[ABOUT THIS TASK]:
In the listing below, print exactly the lines between the line holding "if r > g then (if" and the line holding "-- ===== LEMMAS", inclusive, and no more.

[SOURCE INFORMATION]:
-- pv_equiv track=rewrite | github.com/Rachitverma2006/computer-programming | coding-assignment/string/string_q06.py | RedOrGreen
-- ===== SOURCE A (Python) =====
-- def RedOrGreen(s):
--     c = 0
--     r = s.count("R")
--     g = s.count("G")
--     for i in s:
--         if r > g:
--             if i == "G":
--                 c += 1
--         else:
--             if i == "R":
--                 c += 1
--     return c
-- ===== SOURCE B (Python) =====
-- def RedOrGreen(s):
--     r = s.count("R")
--     g = s.count("G")
--     return g if r > g else r
-- ===== Notes on version B (the rewrite author's own statement) =====
-- stated objective: simpler
-- what changed: Replaces the per-character accumulating loop with direct selection of the minority count already computed by the two .count passes (closed form g if r > g else r).
import Mathlib
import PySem

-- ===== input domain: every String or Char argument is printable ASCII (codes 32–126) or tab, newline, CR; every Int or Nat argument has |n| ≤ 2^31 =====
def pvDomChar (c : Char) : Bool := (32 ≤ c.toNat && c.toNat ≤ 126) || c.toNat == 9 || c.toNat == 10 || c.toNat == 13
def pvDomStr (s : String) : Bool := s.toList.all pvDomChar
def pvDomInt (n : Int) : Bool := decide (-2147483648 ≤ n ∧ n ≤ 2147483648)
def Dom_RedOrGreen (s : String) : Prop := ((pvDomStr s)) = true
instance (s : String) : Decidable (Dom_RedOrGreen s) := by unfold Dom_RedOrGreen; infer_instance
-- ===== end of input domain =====

-- ===== PORT A =====
-- B replaces A's per-character accumulating loop with direct selection of the minority count (same value; simpler).
def RedOrGreen (s : String) : Int :=
  let c : Int := 0
  let r := PySem.Str.count s "R"
  let g := PySem.Str.count s "G"
  s.toList.foldl (fun c i =>
    if r > g then (if i == 'G' then c + 1 else c)
    else (if i == 'R' then c + 1 else c)) c

-- ===== PORT B =====
def RedOrGreen_alt (s : String) : Int :=
  let r := PySem.Str.count s "R"
  let g := PySem.Str.count s "G"
  if r > g then (g : Int) else (r : Int)

-- ===== PRECONDITION & SPEC =====
def Spec_RedOrGreen (s : String) (out : Int) : Prop := out = RedOrGreen_alt s
instance (s : String) (out : Int) : Decidable (Spec_RedOrGreen s out) := by unfold Spec_RedOrGreen; infer_instance

-- ===== CLAIM (what is proved, stated in full; the proofs are below) =====
def Claim_equal_RedOrGreen : Prop := ∀ (s : String), Dom_RedOrGreen s → Spec_RedOrGreen s (RedOrGreen s)

-- ===== LEMMAS AND PROOFS =====
theorem go_singleton (ch : Char) : ∀ (l : List Char) (fuel acc : Nat), l.length ≤ fuel →
    PySem.Chars.count.go [ch] fuel l acc = acc + l.count ch := by
  intro l
  induction l with
  | nil =>
    intro fuel acc _
    cases fuel <;> simp [PySem.Chars.count.go]
  | cons a t ih =>
    intro fuel acc h
    cases fuel with
    | zero => simp at h
    | succ n =>
      rw [PySem.Chars.count.go]
      have h1 := ih n (acc + 1) (by simpa using h)
      have h2 := ih n acc (by simpa using h)
      by_cases hc : ch = a
      · subst hc
        simp [List.isPrefixOf, h1]
        omega
      · simp [List.isPrefixOf, hc, h2, Ne.symm hc]

theorem count_singleton_eq (l : List Char) (ch : Char) :
    PySem.Chars.count l [ch] = l.count ch := by
  rw [PySem.Chars.count]
  simp [go_singleton ch l l.length 0 le_rfl]

-- ===== VERDICT (by name: the statement is the Claim_ definition above) =====
theorem RedOrGreen_spec : Claim_equal_RedOrGreen := by
  intro s _
  unfold Spec_RedOrGreen RedOrGreen RedOrGreen_alt
  simp only [PySem.Str.count_eq]
  have hR : PySem.Chars.count s.toList "R".toList = s.toList.count 'R' := count_singleton_eq _ _
  have hG : PySem.Chars.count s.toList "G".toList = s.toList.count 'G' := count_singleton_eq _ _
  simp only [hR, hG]
  by_cases h : s.toList.count 'G' < s.toList.count 'R' <;>
    simp [h, PySem.List.foldl_ite_add_one] <;> simp [List.count_eq_countP, eq_comm] <;> rfl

[RESPONSE AREA]:
    if r > g then (if i == 'G' then c + 1 else c)
    else (if i == 'R' then c + 1 else c)) c

-- ===== PORT B =====
def RedOrGreen_alt (s : String) : Int :=
  let r := PySem.Str.count s "R"
  let g := PySem.Str.count s "G"
  if r > g then (g : Int) else (r : Int)

-- ===== PRECONDITION & SPEC =====
def Spec_RedOrGreen (s : String) (out : Int) : Prop := out = RedOrGreen_alt s
instance (s : String) (out : Int) : Decidable (Spec_RedOrGreen s out) := by unfold Spec_RedOrGreen; infer_instance

-- ===== CLAIM (what is proved, stated in full; the proofs are below) =====
def Claim_equal_RedOrGreen : Prop := ∀ (s : String), Dom_RedOrGreen s → Spec_RedOrGreen s (RedOrGreen s)

-- ===== LEMMAS AND PROOFS =====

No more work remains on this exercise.